Moutinho: Pay your taxes and read your history

Okay, I’ll bite. The overuse of capital letters in Nicholas Moutinho’s Wespeak (“Obama supporters: have you read the Constitution?” Nov. 14, 2008, Volume CXLIV, Number 20) made me suspect momentarily that the author is not entirely serious. However, he seems sincere, and his arguments have been made by many and are worth rebutting. Moutinho’s overreliance on the literal language of the Constitution is historically untenable, and his bald assertion that “half (an estimate) of what the federal government does now is unconstitutional, and the means by which it gets the majority of its funding is also unconstitutional” is absurd.

Moutinho’s argument ignores the massive changes in the American political environment, from the rise of capitalism to civil rights, which have taken place since the Constitution was first enacted 219 years ago. Interpretations of the Constitution have always been dependent on the political atmosphere of the time. In Plessy v. Ferguson, for instance, the Supreme Court declared that “separate but equal” segregated facilities were constitutional; in Brown vs. Board of Education, the Court decided that they were unconstitutional. The reversal was not based on any change in the text of the relevant parts of the Constitution, but rather on the increasingly widespread perception that segregated facilities were inherently unequal. De jure segregation went from constitutional to unconstitutional because of a change in ideas, not a change in the Constitution itself.

It should not be necessary, therefore, to engage Moutinho’s argument that the income tax is unconstitutional. Whether or not it accords with the literal meaning of Article I, Section 9 of the Constitution is largely irrelevant, since the political meaning of the clause has changed since it was written, and the Supreme Court has repeatedly held that the income tax accords with today’s interpretation of constitutionality. However, I will attempt to rebut Moutinho on this point, since here too he is misinformed about the history of the Constitution.
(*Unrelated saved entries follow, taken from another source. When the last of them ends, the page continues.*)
-- pv_equiv track=rewrite | github.com/balanalina/Formal-Languages-and-Compiler-Design | Scanner/Scanner/Scanner.py | find_constant
-- ===== SOURCE A (Python) =====
-- def find_constant(tokens, token):
--     start_index = token.find('"')
--     const = token[start_index:]
--     index = tokens.index(token) + 1
--     while index < len(tokens):
--         if tokens[index].find('"') != -1:
--             substr_index = tokens[index].find('"')
--             const += " "+tokens[index][0:substr_index+1]
--             return const, index
--         else:
--             const += " "+tokens[index]
--         index+=1
--     return "error",index
-- ===== SOURCE B (Python) =====
-- def find_constant(tokens, token):
--     start = tokens.index(token) + 1
--     blob = ' '.join(tokens[start:])
--     pos = blob.find('"')
--     if pos == -1:
--         return "error", len(tokens)
--     # recover the index of the token holding that quote from cumulative lengths
--     j, acc = start, 0
--     while acc + len(tokens[j]) <= pos:
--         acc += len(tokens[j]) + 1
--         j += 1
--     return token[token.find('"'):] + ' ' + blob[:pos + 1], j
-- ===== Notes on version B (the rewrite author's own statement) =====
-- stated objective: alternative
-- what changed: B flattens tokens[start:] into one space-joined string, finds the first quote character in that single string, takes one slice for the constant, and recovers the closing token's index arithmetically from cumulative token lengths, instead of A's token-by-token while loop that tests each token for a quote and accumulates the string incrementally.
import Mathlib
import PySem

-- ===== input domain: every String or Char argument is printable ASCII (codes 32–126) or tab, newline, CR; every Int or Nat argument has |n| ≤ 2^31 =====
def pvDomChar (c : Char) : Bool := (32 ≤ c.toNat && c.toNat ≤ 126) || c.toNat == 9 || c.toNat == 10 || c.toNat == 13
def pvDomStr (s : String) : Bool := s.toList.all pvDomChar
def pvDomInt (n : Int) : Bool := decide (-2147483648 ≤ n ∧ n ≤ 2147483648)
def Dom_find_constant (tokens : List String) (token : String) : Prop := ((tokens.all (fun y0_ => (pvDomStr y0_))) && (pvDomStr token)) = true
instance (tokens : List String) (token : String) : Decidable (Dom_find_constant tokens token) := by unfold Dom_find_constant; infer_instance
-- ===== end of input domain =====

-- B joins the tail tokens into one string, finds the first quote CHARACTER there, slices once,
-- and recovers the closing token's index from cumulative token lengths — instead of A's
-- token-by-token loop that tests each token for a quote and accumulates the string. Same cost.
-- Return value only; neither mutates its arguments.

-- ===== PORT A =====
def fcLoopA (tokens : List String) (const : String) (index : Nat) : String × Int :=
  if h : index < tokens.length then
    if PySem.Str.find tokens[index] "\"" ≠ -1 then
      (const ++ " " ++ PySem.Str.slice tokens[index] (some 0) (some (PySem.Str.find tokens[index] "\"" + 1)), (index : Int))
    else
      fcLoopA tokens (const ++ " " ++ tokens[index]) (index + 1)
  else ("error", (index : Int))
termination_by tokens.length - index
decreasing_by omega

def find_constant (tokens : List String) (token : String) : String × Int :=
  let start_index := PySem.Str.find token "\""
  let const := PySem.Str.slice token (some start_index) none
  match PySem.List.index? tokens token with
  | none => ("error", 0)  -- Python raises ValueError here; excluded by Pre_
  | some i => fcLoopA tokens const (i + 1)

-- ===== PORT B =====
-- port of B's index-recovery loop 'while acc + len(tokens[j]) <= pos: ...';
-- the 'j < tokens.length' test only makes the recursion total — whenever pos is a valid index
-- of the joined string (the only way the loop is reached), Python's loop stops inside the list
def fcLocB (tokens : List String) (pos : Int) (j : Nat) (acc : Int) : Int :=
  if h : j < tokens.length then
    if acc + PySem.Str.len tokens[j] ≤ pos then
      fcLocB tokens pos (j + 1) (acc + PySem.Str.len tokens[j] + 1)
    else (j : Int)
  else (j : Int)
termination_by tokens.length - j
decreasing_by omega

def find_constant_alt (tokens : List String) (token : String) : String × Int :=
  match PySem.List.index? tokens token with
  | none => ("error", 0)  -- Python raises ValueError here; excluded by Pre_
  | some i =>
    let start := i + 1
    let blob := PySem.Str.join " " (PySem.List.slice tokens (some (start : Int)) none)
    let pos := PySem.Str.find blob "\""
    if pos = -1 then ("error", (tokens.length : Int))
    else
      (PySem.Str.slice token (some (PySem.Str.find token "\"")) none ++ " " ++
         PySem.Str.slice blob (some 0) (some (pos + 1)),
       fcLocB tokens pos start 0)

-- ===== PRECONDITION & SPEC =====
-- Pre_: both Pythons raise ValueError (tokens.index) when token is not in tokens.
def Pre_find_constant (tokens : List String) (token : String) : Prop := token ∈ tokens
instance (tokens : List String) (token : String) : Decidable (Pre_find_constant tokens token) := by unfold Pre_find_constant; infer_instance
def pvWitness_find_constant : List String × String := (["a", "\"x\""], "a")

def Spec_find_constant (tokens : List String) (token : String) (out : String × Int) : Prop := out = find_constant_alt tokens token
instance (tokens : List String) (token : String) (out : String × Int) : Decidable (Spec_find_constant tokens token out) := by unfold Spec_find_constant; infer_instance

-- ===== CLAIM (what is proved, stated in full; the proofs are below) =====
def Claim_equal_find_constant : Prop := ∀ (tokens : List String) (token : String), Dom_find_constant tokens token → Pre_find_constant tokens token → Spec_find_constant tokens token (find_constant tokens token)

-- ===== LEMMAS AND PROOFS =====

-- list-structural version of A's while loop (proof helper)
def fcAux (rest : List String) (const : String) (i : Nat) : String × Int :=
  match rest with
  | [] => ("error", (i : Int))
  | t :: r =>
    if PySem.Str.find t "\"" ≠ -1 then
      (const ++ " " ++ PySem.Str.slice t (some 0) (some (PySem.Str.find t "\"" + 1)), (i : Int))
    else
      fcAux r (const ++ " " ++ t) (i + 1)

-- the middle tokens, each preceded by one space (proof helper)
def midConcat : List String → String
  | [] => ""
  | t :: r => " " ++ t ++ midConcat r

-- first tail index whose token contains a quote (proof helper for both ports)
def fcScanB (rest : List String) (j : Nat) : Option (Nat × String × Int) :=
  match rest with
  | [] => none
  | t :: r =>
    let q := PySem.Str.find t "\""
    if q ≠ -1 then some (j, t, q) else fcScanB r (j + 1)

-- total length of the tokens, one separator each (proof helper)
def fcSizes (l : List String) : Nat := (l.map (fun s => s.toList.length + 1)).sum

theorem fcSizes_nil : fcSizes [] = 0 := rfl

theorem fcSizes_cons (u : String) (l : List String) :
    fcSizes (u :: l) = u.toList.length + 1 + fcSizes l := by
  simp only [fcSizes, List.map_cons, List.sum_cons]


theorem fcLoopA_eq_aux (tokens : List String) : ∀ (index : Nat) (const : String),
    fcLoopA tokens const index = fcAux (tokens.drop index) const index := by
  intro index
  induction' hfuel : tokens.length - index using Nat.strong_induction_on with fuel IH generalizing index
  intro const
  by_cases h : index < tokens.length
  · rw [List.drop_eq_getElem_cons h, fcLoopA, dif_pos h]
    simp only [fcAux]
    by_cases hq : PySem.Str.find tokens[index] "\"" ≠ -1
    · rw [if_pos hq, if_pos hq]
    · rw [if_neg hq, if_neg hq]
      exact IH (tokens.length - (index + 1)) (by omega) (index + 1) (by omega) _
  · rw [fcLoopA, dif_neg h, List.drop_eq_nil_of_le (by omega)]
    simp only [fcAux]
Article I indeed stipulates that “direct taxes” (basically, taxes on property, as distinct from indirect taxes, such as an excise tax, which taxes transfers of property) must be apportioned among the states. It is in no way obvious from the Constitution itself that an income tax should be considered direct rather than indirect, but the 1895 Supreme Court decision in Pollock v. Farmer’s Loan and Trust Co. held that a federal tax on income derived from property was a direct tax and therefore had to be apportioned. This was widely regarded as making a federal income tax impossible; in response, the states ratified the Sixteenth Amendment, which directly nullifies the Pollock decision, declaring “the Congress shall have power to lay and collect taxes on incomes… without apportionment among the several States, and without regard to any census or enumeration.” The criterion of equal apportionment clearly no longer applies to the federal income tax, if it ever did.
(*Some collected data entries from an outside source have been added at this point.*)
-- pv_equiv track=rewrite | github.com/nnmnn1022/Algorithm | 이진_변환_반복하기.py | solution
-- ===== SOURCE A (Python) =====
-- def func(st):
--         a = st.count("0")
--         b = bin(st.count("1"))[2:]
--
--         return a, b
--
-- def solution(x):
--     s = x
--     i = 0
--     sum = 0
--     while(s != "1"):
--         i += 1
--         t, s = func(s)
--         sum += t
--
--     return [i, sum]
-- ===== SOURCE B (Python) =====
-- def solution(x):
--     # Two staged passes instead of one accumulator loop: first materialise the
--     # whole chain of ones-counts down to 1, then derive both answers from the
--     # chain's length and a zip-sum over consecutive elements.
--     if x == "1":
--         return [0, 0]
--     chain = [x.count("1")]
--     while chain[-1] != 1:
--         chain.append(chain[-1].bit_count())
--     total = x.count("0") + sum(c.bit_length() - p for c, p in zip(chain, chain[1:]))
--     return [len(chain), total]
-- ===== Notes on version B (the rewrite author's own statement) =====
-- stated objective: alternative
-- what changed: B splits A's single accumulator while-loop into two staged passes: it first materialises the whole chain of ones-counts as a list via bit_count, then computes the step count as the chain's length and the zero total as one zip-sum of bit_length minus popcount over consecutive chain elements, touching the input string only once.
import Mathlib
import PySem

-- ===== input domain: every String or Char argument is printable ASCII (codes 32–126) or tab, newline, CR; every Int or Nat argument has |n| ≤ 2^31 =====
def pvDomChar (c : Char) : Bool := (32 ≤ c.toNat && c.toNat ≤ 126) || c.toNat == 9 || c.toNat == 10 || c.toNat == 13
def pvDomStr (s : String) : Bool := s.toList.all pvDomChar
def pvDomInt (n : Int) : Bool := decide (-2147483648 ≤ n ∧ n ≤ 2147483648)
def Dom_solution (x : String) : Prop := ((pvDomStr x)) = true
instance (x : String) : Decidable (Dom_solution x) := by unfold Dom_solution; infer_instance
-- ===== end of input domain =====

-- B replaces A's single accumulator while-loop by two staged passes: it first
-- materialises the whole chain of ones-counts as a list, then reads off the
-- step count as the chain's length and the zero total as one zip-sum
-- (objective: alternative). Both Python programs diverge when the input
-- contains no '1'; Pre_ excludes exactly those inputs.

-- ===== PORT A =====
-- func(st): a = st.count("0"); b = bin(st.count("1"))[2:]  (bin(k) = toBinChars0b, [2:] = slice from 2)
def funcA (st : List Char) : Int × List Char :=
  ((PySem.Chars.count st ['0'] : Int),
   PySem.List.slice (PySem.Int.toBinChars0b (PySem.Chars.count st ['1'] : Int)) (some 2) none)

-- the while loop; fuel only makes it total (Python diverges when the string has no '1',
-- excluded by Pre_); inside Pre_ the fuel below is proved sufficient.
def loopA : Nat → List Char → Int → Int → List Int
  | 0, _, i, sum => [i, sum]
  | fuel+1, s, i, sum =>
    if s = ['1'] then [i, sum]
    else
      let ts := funcA s
      loopA fuel ts.2 (i + 1) (sum + ts.1)

def solution (x : String) : List Int :=
  loopA (x.toList.length + 2) x.toList 0 0

-- ===== PORT B =====
-- stage 1 of Source B: the chain of ones-counts down to 1, built as a list; fuel
-- only makes it total (Python diverges when the count is 0, excluded by Pre_;
-- the count strictly decreases, so the fuel passed below is sufficient).
def chainB : Nat → Nat → List Nat
  | 0, c => [c]
  | fuel+1, c => if c = 1 then [c] else c :: chainB fuel (PySem.Int.bitCount (c : Int))

def solution_alt (x : String) : List Int :=
  if x = "1" then [0, 0]
  else
    let ch := chainB (PySem.Chars.count x.toList ['1'] + 1) (PySem.Chars.count x.toList ['1'])
    -- stage 2: total = x.count("0") + sum(c.bit_length() - p for c, p in zip(chain, chain[1:]))
    let total : Int := (PySem.Chars.count x.toList ['0'] : Int)
      + ((ch.zip ch.tail).map (fun cp => (PySem.Int.bitLength (cp.1 : Int) : Int) - (cp.2 : Int))).sum
    [(ch.length : Int), total]

-- ===== PRECONDITION & SPEC =====
-- Pre_ excludes exactly the inputs with no '1' character: on them Python A's while loop
-- never reaches its exit condition, so A never returns (it loops forever).
def Pre_solution (x : String) : Prop := '1' ∈ x.toList
instance (x : String) : Decidable (Pre_solution x) := by unfold Pre_solution; infer_instance
def pvWitness_solution : String := "10110"

def Spec_solution (x : String) (out : List Int) : Prop := out = solution_alt x
instance (x : String) (out : List Int) : Decidable (Spec_solution x out) := by unfold Spec_solution; infer_instance

-- ===== CLAIM (what is proved, stated in full; the proofs are below) =====
def Claim_equal_solution : Prop := ∀ (x : String), Dom_solution x → Pre_solution x → Spec_solution x (solution x)

-- ===== LEMMAS AND PROOFS =====

-- single-character substring count is character count
lemma chars_count_go_singleton (c : Char) (l : List Char) :
    ∀ fuel acc, l.length ≤ fuel → PySem.Chars.count.go [c] fuel l acc = acc + l.count c := by
  induction l with
  | nil => intro fuel acc _; cases fuel <;> simp [PySem.Chars.count.go]
  | cons h t ih =>
    intro fuel acc hf
    cases fuel with
    | zero => simp at hf
    | succ f =>
      have hf' : t.length ≤ f := by simp at hf; omega
      by_cases hc : c = h
      · subst hc
        have hp : ([c].isPrefixOf (c :: t)) = true := by simp [List.isPrefixOf]
        simp only [PySem.Chars.count.go, hp, if_true, List.length_cons, List.length_nil,
          List.drop_succ_cons, List.drop_zero]
        rw [ih f (acc + 1) hf']
        simp
        omega
      · have hp : ([c].isPrefixOf (h :: t)) = false := by
          simp [List.isPrefixOf]; exact fun a => absurd a hc
        simp only [PySem.Chars.count.go, hp, if_false, Bool.false_eq_true]
        rw [ih f acc hf']
        simp [Ne.symm hc]

lemma chars_count_singleton (c : Char) (l : List Char) :
    PySem.Chars.count l [c] = l.count c := by
  simp [PySem.Chars.count]
  simpa using chars_count_go_singleton c l l.length 0 le_rfl

-- bin(k)[2:] for k : Nat is the plain binary-digit list
lemma slice_toBinChars0b (k : Nat) :
    PySem.List.slice (PySem.Int.toBinChars0b (k : Int)) (some 2) none = Nat.toDigits 2 k := by
  have h0b : PySem.Int.toBinChars0b (k : Int) = '0' :: 'b' :: Nat.toDigits 2 k := by
    simp [PySem.Int.toBinChars0b]
  rw [h0b, PySem.List.slice_from _ (by norm_num : (0:Int) ≤ 2)]
  rfl

-- the binary digit string of c counts: ones = bitCount, zeros = bitLength - bitCount
lemma count_one_toDigits (c : Nat) :
    ((Nat.toDigits 2 c).count '1' : Int) = (PySem.Int.bitCount (c : Int) : Int) := by
  induction c using Nat.strong_induction_on with
  | _ c ih =>
    rcases Nat.eq_zero_or_pos c with hc | hc
    · subst hc; decide
    rcases Nat.lt_or_ge c 2 with h2 | h2
    · interval_cases c; decide
    · rw [Nat.toDigits_of_base_le (by norm_num) h2, PySem.Int.bitCount_natCast hc]
      push_cast [List.count_append]
      rw [ih (c / 2) (Nat.div_lt_self hc (by norm_num))]
      rcases Nat.mod_two_eq_zero_or_one c with hm | hm <;>
        simp [hm, Nat.digitChar] <;> omega

lemma count_zero_toDigits (c : Nat) (hc : 0 < c) :
    ((Nat.toDigits 2 c).count '0' : Int)
      = (PySem.Int.bitLength (c : Int) : Int) - (PySem.Int.bitCount (c : Int) : Int) := by
  induction c using Nat.strong_induction_on with
  | _ c ih =>
    rcases Nat.lt_or_ge c 2 with h2 | h2
    · interval_cases c; decide
    · rw [Nat.toDigits_of_base_le (by norm_num) h2,
          PySem.Int.bitCount_natCast (by omega), PySem.Int.bitLength_natCast (by omega)]
      push_cast [List.count_append]
      rw [ih (c / 2) (Nat.div_lt_self (by omega) (by norm_num)) (by omega)]
      rcases Nat.mod_two_eq_zero_or_one c with hm | hm <;>
        simp [hm, Nat.digitChar] <;> omega

lemma toDigits_eq_one_iff (c : Nat) (hc : 0 < c) :
    Nat.toDigits 2 c = ['1'] ↔ c = 1 := by
  constructor
  · intro h
    rcases Nat.lt_or_ge c 2 with h2 | h2
    · omega
    · exfalso
      rw [Nat.toDigits_of_base_le (by norm_num) h2] at h
      have hl : (Nat.toDigits 2 (c / 2)).length + 1 = 1 := by
        simpa using congrArg List.length h
      have := @Nat.length_toDigits_pos 2 (c / 2)
      omega
  · rintro rfl; decide

-- one step of A's loop on a canonical binary string, expressed through B's quantities
lemma funcA_toDigits (c : Nat) (hc : 0 < c) :
    funcA (Nat.toDigits 2 c)
      = ((PySem.Int.bitLength (c : Int) : Int) - (PySem.Int.bitCount (c : Int) : Int),
         Nat.toDigits 2 (PySem.Int.bitCount (c : Int))) := by
  unfold funcA
  rw [chars_count_singleton, chars_count_singleton]
  rw [count_zero_toDigits c hc]
  have h1 : ((Nat.toDigits 2 c).count '1' : Int) = (PySem.Int.bitCount (c : Int) : Int) :=
    count_one_toDigits c
  have h1' : (Nat.toDigits 2 c).count '1' = PySem.Int.bitCount (c : Int) := by exact_mod_cast h1
  rw [h1', slice_toBinChars0b]

lemma bitCount_lt (c : Nat) (h2 : 2 ≤ c) : PySem.Int.bitCount (c : Int) < c := by
  induction c using Nat.strong_induction_on with
  | _ c ih =>
    rcases Nat.lt_or_ge c 4 with h4 | h4
    · interval_cases c <;> decide
    · rw [PySem.Int.bitCount_natCast (by omega)]
      have := ih (c / 2) (Nat.div_lt_self (by omega) (by norm_num)) (by omega)
      omega

lemma bitCount_pos (c : Nat) (hc : 0 < c) : 0 < PySem.Int.bitCount (c : Int) := by
  induction c using Nat.strong_induction_on with
  | _ c ih =>
    rcases Nat.lt_or_ge c 2 with h2 | h2
    · interval_cases c; decide
    · rw [PySem.Int.bitCount_natCast (by omega)]
      have := ih (c / 2) (Nat.div_lt_self (by omega) (by norm_num)) (by omega)
      omega

-- the chain always starts with its argument
lemma chainB_head (fuel c : Nat) : ∃ t, chainB fuel c = c :: t := by
  cases fuel with
  | zero => exact ⟨[], rfl⟩
  | succ f =>
    by_cases h : c = 1
    · exact ⟨[], by simp [chainB, h]⟩
    · exact ⟨chainB f (PySem.Int.bitCount (c : Int)), by simp [chainB, h]⟩

-- A's loop, run from the canonical binary string of c, returns exactly what B
-- reads off the chain starting at c (with any sufficient fuel on both sides)
lemma loop_eq (c : Nat) (hc : 0 < c) :
    ∀ fA fB (i sum : Int), c ≤ fA → c ≤ fB →
      loopA fA (Nat.toDigits 2 c) i sum
        = [i + ((chainB fB c).length : Int) - 1,
           sum + (((chainB fB c).zip (chainB fB c).tail).map
             (fun cp => (PySem.Int.bitLength (cp.1 : Int) : Int) - (cp.2 : Int))).sum] := by
  induction c using Nat.strong_induction_on with
  | _ c ih =>
    intro fA fB i sum hfA hfB
    obtain ⟨fA', rfl⟩ : ∃ k, fA = k + 1 := ⟨fA - 1, by omega⟩
    obtain ⟨fB', rfl⟩ : ∃ k, fB = k + 1 := ⟨fB - 1, by omega⟩
    by_cases h1 : c = 1
    · subst h1
      have h11 : Nat.toDigits 2 1 = ['1'] := by decide
      simp [loopA, chainB, h11]
    · have h2 : 2 ≤ c := by omega
      have hS : Nat.toDigits 2 c ≠ ['1'] := by
        intro h; exact h1 ((toDigits_eq_one_iff c hc).mp h)
      have hcB : chainB (fB' + 1) c = c :: chainB fB' (PySem.Int.bitCount (c : Int)) := by
        simp [chainB, h1]
      obtain ⟨t, ht⟩ := chainB_head fB' (PySem.Int.bitCount (c : Int))
      simp only [loopA, if_neg hS, hcB]
      rw [funcA_toDigits c hc]
      rw [ih (PySem.Int.bitCount (c : Int)) (bitCount_lt c h2) (bitCount_pos c hc)
        fA' fB' (i + 1) _ (by have := bitCount_lt c h2; omega) (by have := bitCount_lt c h2; omega)]
      rw [ht]
      simp only [List.length_cons, List.tail_cons, List.zip_cons_cons, List.map_cons,
        List.sum_cons, List.cons.injEq, and_true]
      constructor <;> (push_cast; ring)

lemma loopA_step (f : Nat) (s : List Char) (i sum : Int) (h : s ≠ ['1']) :
    loopA (f + 1) s i sum = loopA f (funcA s).2 (i + 1) (sum + (funcA s).1) := by
  simp [loopA, h]

-- ===== VERDICT (by name: the statement is the Claim_ definition above) =====
theorem solution_spec : Claim_equal_solution := by
  intro x _ hpre
  unfold Spec_solution solution solution_alt
  by_cases hx : x = "1"
  · subst hx
    decide
  · rw [if_neg hx]
    have hones : 0 < PySem.Chars.count x.toList ['1'] := by
      rw [chars_count_singleton]
      exact List.count_pos_iff.mpr hpre
    have hlen : PySem.Chars.count x.toList ['1'] ≤ x.toList.length := by
      rw [chars_count_singleton]
      exact List.count_le_length
    have hS : x.toList ≠ ['1'] := fun h => hx (String.toList_inj.mp h)
    show loopA (x.toList.length + 1 + 1) x.toList 0 0 = _
    rw [loopA_step _ _ _ _ hS]
    rw [show funcA x.toList
        = ((PySem.Chars.count x.toList ['0'] : Int),
           Nat.toDigits 2 (PySem.Chars.count x.toList ['1'])) from by
      unfold funcA; rw [slice_toBinChars0b]]
    rw [loop_eq (PySem.Chars.count x.toList ['1']) hones (x.toList.length + 1)
      (PySem.Chars.count x.toList ['1'] + 1) _ _ (by omega) (by omega)]
    simp only [List.cons.injEq, and_true]
    constructor <;> (push_cast; ring)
There is no coherent way to argue that the income tax is unconstitutional because it is direct and unapportioned. Apparently Moutinho believes that Article 1, Section 9 somehow supersedes the Sixteenth Amendment, which is, of course, not how the Constitution works. At any rate, he seems to be opposed to any taxation at all, constitutional or otherwise: “What gives the government the right to take wealth from somebody and give it to somebody else?” he asks. Moutinho, avid reader of the Constitution that he is, ought to know this one: it is, of course, Article I, Section 8 of the Constitution, which gives Congress the power to tax in order to “promote the common Defense and general Welfare.”

As a living, breathing socialist, I actually have to agree with Moutinho that our government has done a terrible job of fulfilling that “general welfare” criterion. He is right to argue that the U.S.’s exorbitant military spending represents nothing more than imperialism, and that the government is perpetrating an enormous transfer of wealth from the masses to the rich. However, I don’t see how abolishing the government is the answer. “The government isn’t all-knowing, and can’t possibly account for the widely-sweeping consequences of its actions,” Moutinho insists, but this would be a better description of unregulated free markets than a government of elected representatives. How can we possibly deal with the problems our society faces, from global warming to massive economic inequality, without a state strong enough to advance public interests over private ones—or an income tax to fund it?